The multilevel model allows us to analyse the relationship between the latent trait value of individual i to course g, denoted hereinafter as $z_{ig}$, and students’ characteristics ($\varvec{x}_{ig}$) and other variables at different level of the analysis, such as course characteristics or other compositional variables ($\varvec{z}_{g}$)

$$z_{ig}=\alpha +x_{ig}'\beta + z_{g}' \gamma + u_g+ \epsilon _{ig}.$$

(2)

In Eq. 2, $u_g\sim N(0, \sigma ^2_u)$ is a random term at course level (level-2) shared by students who evaluate the same teacher/course. It captures the deviation of course g from the ground intercept $\alpha$; $\epsilon _{ig}\sim N(0, \sigma ^2_\epsilon )$ is the individual (level-1) residual term. The unexplained variance in z values is split in the between course variance $\sigma ^2_u$ (Between) and the within course variance $\sigma ^2_\epsilon$ (Within). The share of the first component on the sum of both components (called Intra Class Correlation Coefficient) provides a measure of the degree of correlation between responses provided by two students which evaluate the same course. The effect of observing dependencies between ratings of students who belong to the same degree program, department or faculty can be easily modelled in the analysis by generalizing Eq. 2 to consider further levels of clustering of the units, as degree programs or faculties at level-3. In this way the similarity in the responses is captured by adding further random terms which are shared by courses which belong to the same degree program or faculty.

3 An integrated strategy of analysis

The main advantage related to the use of the IRT models is that different latent trait values are estimated for individuals with different response patterns. Thus, this approach overcomes the issues related to the definition of a weighting scheme and a scaling method for combining responses to the ordinal variables in an overall metrical indicator. Furthermore, these models allow to: (i) study the properties of the scale of measurement; (ii) remove redundant items or categories; (iii) provide values of the latent trait in the continuum by treating the data as categorical; and (iv) assess the degree of reliability of the estimates across the different segments of the latent trait. The indicators based on descriptive measures proposed in the literature in the last decades to analyse SET questionnaires leave some of these aspects opened (e.g. the choice of a weighting system, uncertainty, etc.), or focus just on some of these aspects (e.g. the validation of a scaling method).

On the other hand, the use of multilevel analysis to analyse SET data allows to: (i) assess the variability in students’ ratings that is ascribable to the nesting of students in higher levels (e.g. courses, departments, faculties, etc.); (ii) evaluate how much of this variability is explained by differences in students’ composition with respect to socio-demographic characteristics and previous education background across courses and how these characteristics are related to students’ perceived quality; and (iii) provide adjusted measures of the quality of university courses suitable to make comparisons among them.

From the literature, two main approaches emerge for the analysis of SET data by exploiting the advantages of IRT and multilevel models. The first one considers a combined use of multilevel analysis and IRT model in an overall model (MLIRT, as in Bacci and Caviezel 2011; Sulis and Capursi 2013), and the second one consists of the use of the approaches in two separate steps (two-steps approach, as in Sani and Grilli 2011; Sulis and Porcu 2015).
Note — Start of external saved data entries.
-- pv_equiv track=rewrite | github.com/ishandutta2007/challenges | dailyprogrammer/215-easy-sad-cycles.py | sadcycle
-- ===== SOURCE A (Python) =====
-- def sadsum(b, n):
--     r = 0
--     while n != 0:
--         r += (n % 10)**b
--         n //= 10
--     return r
--
-- def sadcycle(b, n):
--     r = []
--     m = { n: True }
--     while True:
--         r.append(n)
--         n = sadsum(b, n)
--         if n in m:
--             break
--         m[n] = True
--     i = r.index(n)
--     r = r[i:]
--     return r
-- ===== SOURCE B (Python) =====
-- def sadsum(b, n):
--     r = 0
--     while n != 0:
--         r += (n % 10)**b
--         n //= 10
--     return r
--
-- def sadcycle(b, n):
--     # Detect the first repeated value with a plain seen-set (no trajectory list),
--     # then rebuild the cycle by re-iterating from that value until it recurs.
--     seen = {n}
--     while True:
--         n = sadsum(b, n)
--         if n in seen:
--             break
--         seen.add(n)
--     cycle = [n]
--     x = sadsum(b, n)
--     while x != n:
--         cycle.append(x)
--         x = sadsum(b, x)
--     return cycle
-- ===== Notes on version B (the rewrite author's own statement) =====
-- stated objective: alternative
-- what changed: A records the whole trajectory in a list and, at the first repeated value, rescans that list with list.index and slices; B keeps only a seen-set to detect the first repeated value and then rebuilds the cycle by re-iterating sadsum from that value until it recurs, so no trajectory list, no index scan and no slicing.
import Mathlib
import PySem

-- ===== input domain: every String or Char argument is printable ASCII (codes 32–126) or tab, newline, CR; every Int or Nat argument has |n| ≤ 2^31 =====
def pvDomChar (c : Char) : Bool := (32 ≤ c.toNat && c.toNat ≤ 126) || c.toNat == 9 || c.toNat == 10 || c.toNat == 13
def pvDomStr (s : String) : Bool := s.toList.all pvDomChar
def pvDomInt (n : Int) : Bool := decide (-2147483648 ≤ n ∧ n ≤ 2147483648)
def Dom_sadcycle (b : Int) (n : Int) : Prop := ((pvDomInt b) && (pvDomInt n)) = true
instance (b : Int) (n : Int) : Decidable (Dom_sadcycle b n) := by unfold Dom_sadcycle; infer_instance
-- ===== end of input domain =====

-- B replaces A's recorded trajectory list + first-index slice by a seen-set-only detection loop
-- followed by a second loop that regenerates the cycle from the first repeated value (objective: alternative).
-- Both while-loops are ported with an explicit fuel bound large enough for every terminating run
-- (fuel exhaustion is unreachable for inputs satisfying Pre_; both ports return [] there).

-- ===== PORT A =====
-- helper sadsum (identical in Source A and Source B): r = 0; while n != 0: r += (n % 10)**b; n //= 10
-- exponent ** b ported as ^ b.toNat (exact for 0 ≤ b, i.e. under Pre_; for b < 0 Python returns floats).
-- The n < 0 case loops forever in Python (n //= 10 stalls at -1): the port stops there (outside Pre_).
def sadsumGo (b : Int) (n : Int) (r : Int) : Int :=
  if _h : 0 < n then
    sadsumGo b (PySem.Int.floordiv n 10) (r + (PySem.Int.mod n 10) ^ b.toNat)
  else r
termination_by n.toNat
decreasing_by
  rw [PySem.Int.floordiv_eq_ediv_of_pos (by omega : (0:Int) < 10)]
  omega

def sadsum (b : Int) (n : Int) : Int := sadsumGo b n 0

-- fuel for the while-True loop: an iteration count no terminating run of A (0 ≤ b, 0 ≤ n) can reach,
-- since every value in the trajectory stays ≤ max n ((b+1)·9^b) and values never repeat before the break
def sadcycleFuel (b : Int) (n : Int) : Nat := n.toNat + (b.toNat + 1) * 9 ^ b.toNat + 2

-- i = r.index(n); r = r[i:]; return r   (ValueError branch is unreachable: n is a dict key, hence in r)
def sadcycleIndexSlice (r : List Int) (n : Int) : List Int :=
  match PySem.List.index? r n with
  | some i => PySem.List.slice r (some (i : Int)) none
  | none => []

def sadcycleGo (b : Int) : Nat → List Int → PySem.Dict Int Bool → Int → List Int
  | 0, _, _, _ => []
  | fuel + 1, r, m, n =>
    let r' := r ++ [n]
    let n' := sadsum b n
    if PySem.Dict.contains m n' then sadcycleIndexSlice r' n'
    else sadcycleGo b fuel r' (PySem.Dict.insert m n' true) n'

def sadcycle (b : Int) (n : Int) : List Int :=
  sadcycleGo b (sadcycleFuel b n) [] (PySem.Dict.ofList [(n, true)]) n

-- ===== PORT B =====
-- detection loop: seen = {n}; while True: n = sadsum(b, n); if n in seen: break; seen.add(n)
def sadcycleDetect (b : Int) : Nat → PySem.Set Int → Int → Option Int
  | 0, _, _ => none
  | fuel + 1, seen, n =>
    let n' := sadsum b n
    if PySem.Set.contains seen n' then some n'
    else sadcycleDetect b fuel (PySem.Set.add seen n') n'

-- regeneration loop: cycle = [n]; x = sadsum(b, n); while x != n: cycle.append(x); x = sadsum(b, x)
def sadcycleCollect (b : Int) (v : Int) : Nat → Int → List Int → List Int
  | 0, _, acc => acc
  | fuel + 1, x, acc =>
    if x = v then acc
    else sadcycleCollect b v fuel (sadsum b x) (acc ++ [x])

def sadcycle_alt (b : Int) (n : Int) : List Int :=
  match sadcycleDetect b (sadcycleFuel b n) (PySem.Set.ofList [n]) n with
  | none => []
  | some v => sadcycleCollect b v (sadcycleFuel b n) (sadsum b v) [v]

-- ===== PRECONDITION & SPEC =====
-- Pre_ excludes b < 0 (Python A returns a list of floats, not ints) and n < 0 (Python A's sadsum
-- loops forever there: n //= 10 stalls at -1).
def Pre_sadcycle (b : Int) (n : Int) : Prop := 0 ≤ b ∧ 0 ≤ n
instance (b : Int) (n : Int) : Decidable (Pre_sadcycle b n) := by unfold Pre_sadcycle; infer_instance
def pvWitness_sadcycle : Int × Int := (2, 7)

def Spec_sadcycle (b : Int) (n : Int) (out : List Int) : Prop := out = sadcycle_alt b n
instance (b : Int) (n : Int) (out : List Int) : Decidable (Spec_sadcycle b n out) := by unfold Spec_sadcycle; infer_instance

-- ===== CLAIM (what is proved, stated in full; the proofs are below) =====
def Claim_equal_sadcycle : Prop := ∀ (b : Int) (n : Int), Dom_sadcycle b n → Pre_sadcycle b n → Spec_sadcycle b n (sadcycle b n)

-- ===== LEMMAS AND PROOFS =====

-- the step relation of the iteration, and a common reference description of the detection phase:
-- pvWalk returns (the values appended to A's r before the break, the first repeated value)
def pvStep (b : Int) (x y : Int) : Prop := y = sadsum b x

def pvWalk (b : Int) : Nat → List Int → Int → Option (List Int × Int)
  | 0, _, _ => none
  | fuel + 1, seen, n =>
    let n' := sadsum b n
    if PySem.Set.contains seen n' then some ([n], n')
    else (pvWalk b fuel (PySem.Set.add seen n') n').map (fun p => (n :: p.1, p.2))

theorem detect_eq_walk (b : Int) : ∀ (fuel : Nat) (seen : List Int) (n : Int),
    sadcycleDetect b fuel seen n = (pvWalk b fuel seen n).map (·.2) := by
  intro fuel
  induction fuel with
  | zero => intro seen n; rfl
  | succ f ih =>
    intro seen n
    simp only [sadcycleDetect, pvWalk]
    by_cases h : sadsum b n ∈ seen
    · simp [h]
    · simp [h, ih, Option.map_map, Function.comp_def]

theorem go_eq_walk (b : Int) : ∀ (fuel : Nat) (r : List Int) (m : PySem.Dict Int Bool) (n : Int),
    (∀ x : Int, PySem.Dict.contains m x = PySem.Set.contains (r ++ [n]) x) →
    sadcycleGo b fuel r m n =
      match pvWalk b fuel (r ++ [n]) n with
      | none => []
      | some (p, v) => sadcycleIndexSlice (r ++ p) v := by
  intro fuel
  induction fuel with
  | zero => intro r m n hm; rfl
  | succ f ih =>
    intro r m n hm
    have hn' : PySem.Dict.contains m (sadsum b n) = PySem.Set.contains (r ++ [n]) (sadsum b n) := hm _
    by_cases h : sadsum b n ∈ r ++ [n]
    · have hc : PySem.Dict.contains m (sadsum b n) = true := by
        rw [hn']; simpa [PySem.Set.contains] using h
      simp only [sadcycleGo, pvWalk, hc, if_true]
      simp [h]
    · have hc : PySem.Dict.contains m (sadsum b n) = false := by
        rw [hn']; simpa [PySem.Set.contains] using h
      have hadd : PySem.Set.add (r ++ [n]) (sadsum b n) = (r ++ [n]) ++ [sadsum b n] := by
        simp [PySem.Set.add, PySem.Set.contains, h]
      have hm' : ∀ x : Int, PySem.Dict.contains (PySem.Dict.insert m (sadsum b n) true) x
          = PySem.Set.contains ((r ++ [n]) ++ [sadsum b n]) x := by
        intro x
        rw [PySem.Dict.contains_insert, hm]
        by_cases hx : x = sadsum b n <;> by_cases hx2 : x ∈ r ++ [n] <;>
          simp_all [PySem.Set.contains]
      have h2 : ¬(sadsum b n ∈ r ∨ sadsum b n = n) := by simpa using h
      simp only [sadcycleGo, pvWalk, hc, Bool.false_eq_true, if_false]
      rw [ih (r ++ [n]) _ (sadsum b n) hm']
      rw [hadd]
      cases hw : pvWalk b f ((r ++ [n]) ++ [sadsum b n]) (sadsum b n) with
      | none => simp [h2]
      | some pv => cases pv with | mk p v => simp [h2]

theorem walk_spec (b : Int) : ∀ (fuel : Nat) (pre : List Int) (n : Int) (p : List Int) (v : Int),
    List.IsChain (pvStep b) (pre ++ [n]) → (pre ++ [n]).Nodup →
    pvWalk b fuel (pre ++ [n]) n = some (p, v) →
    (pre ++ p).Nodup ∧ List.IsChain (pvStep b) (pre ++ p) ∧ v ∈ pre ++ p ∧
      (∃ h : pre ++ p ≠ [], sadsum b ((pre ++ p).getLast h) = v) ∧ p.length ≤ fuel := by
  intro fuel
  induction fuel with
  | zero => intro pre n p v _ _ h; exact absurd h (by simp [pvWalk])
  | succ f ih =>
    intro pre n p v hch hnd hw
    simp only [pvWalk] at hw
    by_cases h : sadsum b n ∈ pre ++ [n]
    · rw [if_pos (by simpa [PySem.Set.contains] using h)] at hw
      have hinj := Option.some.inj hw
      rw [Prod.mk.injEq] at hinj
      obtain ⟨hp, hv⟩ := hinj
      subst hp hv
      refine ⟨hnd, hch, h, ⟨by simp, ?_⟩, by simp⟩
      rw [List.getLast_concat]
    · rw [if_neg (by simpa [PySem.Set.contains] using h)] at hw
      have hadd : PySem.Set.add (pre ++ [n]) (sadsum b n) = (pre ++ [n]) ++ [sadsum b n] := by
        simp [PySem.Set.add, PySem.Set.contains, h]
      rw [hadd] at hw
      rcases Option.map_eq_some_iff.mp hw with ⟨⟨p', v'⟩, hw', hpv⟩
      rw [Prod.mk.injEq] at hpv
      obtain ⟨hp, hv⟩ := hpv
      subst hp hv
      have hch' : List.IsChain (pvStep b) ((pre ++ [n]) ++ [sadsum b n]) := by
        refine hch.append (List.isChain_singleton _) ?_
        intro x hx y hy
        simp only [List.getLast?_concat, Option.mem_def, Option.some.injEq] at hx
        simp only [List.head?_cons, Option.mem_def, Option.some.injEq] at hy
        subst hx hy; rfl
      have hnd' : ((pre ++ [n]) ++ [sadsum b n]).Nodup := by
        rw [List.nodup_append]
        refine ⟨hnd, List.nodup_singleton _, ?_⟩
        intro a ha c hc
        simp only [List.mem_singleton] at hc
        subst hc
        exact fun e => h (e ▸ ha)
      obtain ⟨c1, c2, c3, c4, c5⟩ := ih (pre ++ [n]) (sadsum b n) p' _ hch' hnd' hw'
      rw [← List.append_cons] at c1 c2 c3 c4
      exact ⟨c1, c2, c3, c4, by simpa using Nat.succ_le_succ c5⟩

theorem collect_seg (b v : Int) : ∀ (t : List Int) (fuel : Nat) (x : Int) (acc : List Int),
    List.IsChain (pvStep b) (x :: t) →
    sadsum b ((x :: t).getLast (by simp)) = v →
    v ∉ x :: t → t.length < fuel →
    sadcycleCollect b v fuel x acc = acc ++ x :: t := by
  intro t
  induction t with
  | nil =>
    intro fuel x acc hch hlast hv hf
    cases fuel with
    | zero => exact absurd hf (by simp)
    | succ f =>
      have hxv : x ≠ v := fun e => hv (by simp [e])
      simp only [sadcycleCollect, if_neg hxv]
      have hx : sadsum b x = v := by simpa using hlast
      rw [hx]
      cases f with
      | zero => rfl
      | succ f' => simp [sadcycleCollect]
  | cons y t ih =>
    intro fuel x acc hch hlast hv hf
    cases fuel with
    | zero => exact absurd hf (by simp)
    | succ f =>
      have hxy : y = sadsum b x := (List.isChain_cons_cons.mp hch).1
      have hxv : x ≠ v := fun e => hv (by simp [e])
      simp only [sadcycleCollect, if_neg hxv]
      rw [← hxy]
      rw [ih f y (acc ++ [x]) (List.isChain_cons_cons.mp hch).2
          (by rwa [List.getLast_cons (by simp)] at hlast)
          (fun hm => hv (List.mem_cons_of_mem _ hm))
          (Nat.lt_of_succ_lt_succ (by simpa using hf))]
      simp
  

theorem collect_cycle (b v : Int) (u t : List Int) (fuel : Nat)
    (hch : List.IsChain (pvStep b) (u ++ v :: t)) (hnd : (u ++ v :: t).Nodup)
    (hlast : sadsum b ((u ++ v :: t).getLast (by simp)) = v) (hf : t.length < fuel) :
    sadcycleCollect b v fuel (sadsum b v) [v] = v :: t := by
  have hchvt : List.IsChain (pvStep b) (v :: t) := (List.isChain_append.mp hch).2.1
  have hndvt : (v :: t).Nodup := hnd.of_append_right
  have hlast' : sadsum b ((v :: t).getLast (by simp)) = v := by
    have hgl : (u ++ v :: t).getLast (by simp) = (v :: t).getLast (by simp) := by
      rw [List.getLast_append]; simp
    rw [hgl] at hlast
    exact hlast
  cases t with
  | nil =>
    have hv : sadsum b v = v := by simpa using hlast'
    rw [hv]
    cases fuel with
    | zero => rfl
    | succ f => simp [sadcycleCollect]
  | cons w t' =>
    have hwv : w = sadsum b v := (List.isChain_cons_cons.mp hchvt).1
    have hlast2 : sadsum b ((w :: t').getLast (by simp)) = v := by
      rwa [List.getLast_cons (by simp)] at hlast'
    have hvm : v ∉ w :: t' := by
      simp only [List.nodup_cons] at hndvt
      exact hndvt.1
    have hs := collect_seg b v t' fuel w [v] (List.isChain_cons_cons.mp hchvt).2 hlast2 hvm
        (Nat.lt_of_succ_lt (by simpa using hf))
    rw [← hwv]
    exact hs

-- ===== VERDICT (by name: the statement is the Claim_ definition above) =====
theorem sadcycle_spec : Claim_equal_sadcycle := by
  unfold Claim_equal_sadcycle
  intro b n _hdom _hpre
  unfold Spec_sadcycle sadcycle sadcycle_alt
  have hm0 : ∀ x : Int, PySem.Dict.contains (PySem.Dict.ofList [(n, true)]) x
      = PySem.Set.contains (([] : List Int) ++ [n]) x := by
    intro x
    simp [PySem.Dict.ofList, PySem.Dict.update, PySem.Dict.contains_insert, PySem.Set.contains]
    by_cases hx : x = n <;> simp [hx]
  rw [go_eq_walk b _ [] _ n hm0]
  rw [detect_eq_walk]
  have hofl : PySem.Set.ofList [n] = ([] : List Int) ++ [n] := rfl
  rw [hofl]
  cases hw : pvWalk b (sadcycleFuel b n) (([] : List Int) ++ [n]) n with
  | none => simp
  | some pv =>
    obtain ⟨p, v⟩ := pv
    obtain ⟨c1, c2, c3, c4, c5⟩ := walk_spec b _ [] n p v
      (by simp) (by simp) hw
    simp only [List.nil_append] at c1 c2 c3 c4
    cases hidx : PySem.List.index? p v with
    | none => exact absurd c3 ((PySem.List.index?_eq_none_iff p v).mp hidx)
    | some i =>
      obtain ⟨u, t, hput, hlen, hvu⟩ := (PySem.List.index?_eq_some_iff p v i).mp hidx
      have hA : sadcycleIndexSlice (([] : List Int) ++ p) v = v :: t := by
        simp only [List.nil_append, sadcycleIndexSlice, hidx]
        rw [← hlen, hput, PySem.List.slice_from_natCast, List.drop_left]
      have ht : t.length < sadcycleFuel b n := by
        have hpl : p.length = u.length + (t.length + 1) := by rw [hput]; simp
        omega
      rw [hput] at c1 c2 c4
      obtain ⟨hne, hl⟩ := c4
      have hB : sadcycleCollect b v (sadcycleFuel b n) (sadsum b v) [v] = v :: t :=
        collect_cycle b v u t _ c2 c1 hl ht
      simp only [Option.map_some]
      rw [hA, hB]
The use of MLIRT model is recommended when the analysis mainly focuses on assessing the measurement instrument properties at course level, when the analysis is more descriptive than explanatory and it is bounded to courses which belong to the same faculty. However, the complexity of the explanatory multilevel IRT models (De Boeck and Wilson 2004; Sulis and Capursi 2013) makes hard the specification and the estimation of models which consider further levels of clustering of the units and the effect of confounders at different levels of analysis.

The two-steps approach, instead, allows to carry on a fully explanatory analysis of the effect of students’ characteristics and other compositional variables. It would allow researchers to easily extend the multilevel model in order to assess the effect of factors which may influence the evaluation process at higher levels of clustering of the units.

In this paper, we consider an integrated strategy of analysis based on the second approach in order to define an adjusted indicator of students’ satisfaction. Thus, the strategy is compound by two main steps:

1.
the GRM model is considered to predict students’ satisfaction with respect to a course (namely z-scores);
2.
the z-scores are used as the response variable in a multilevel model which considers the nesting of students in courses and the effect of relevant covariates.

Note that, the effect of further levels of clustering of the units is assessed before defining the number of levels in the multilevel model specification. The posterior predictions of course level residuals (level-2 residuals) with the related measures of uncertainty are used as indicators of course quality in students’ perception. Residuals are, indeed, considered in the literature as adjusted indicators suitable to make comparisons across courses (Goldstein and Spiegelhalter 1996; Leckie and Goldstein 2009).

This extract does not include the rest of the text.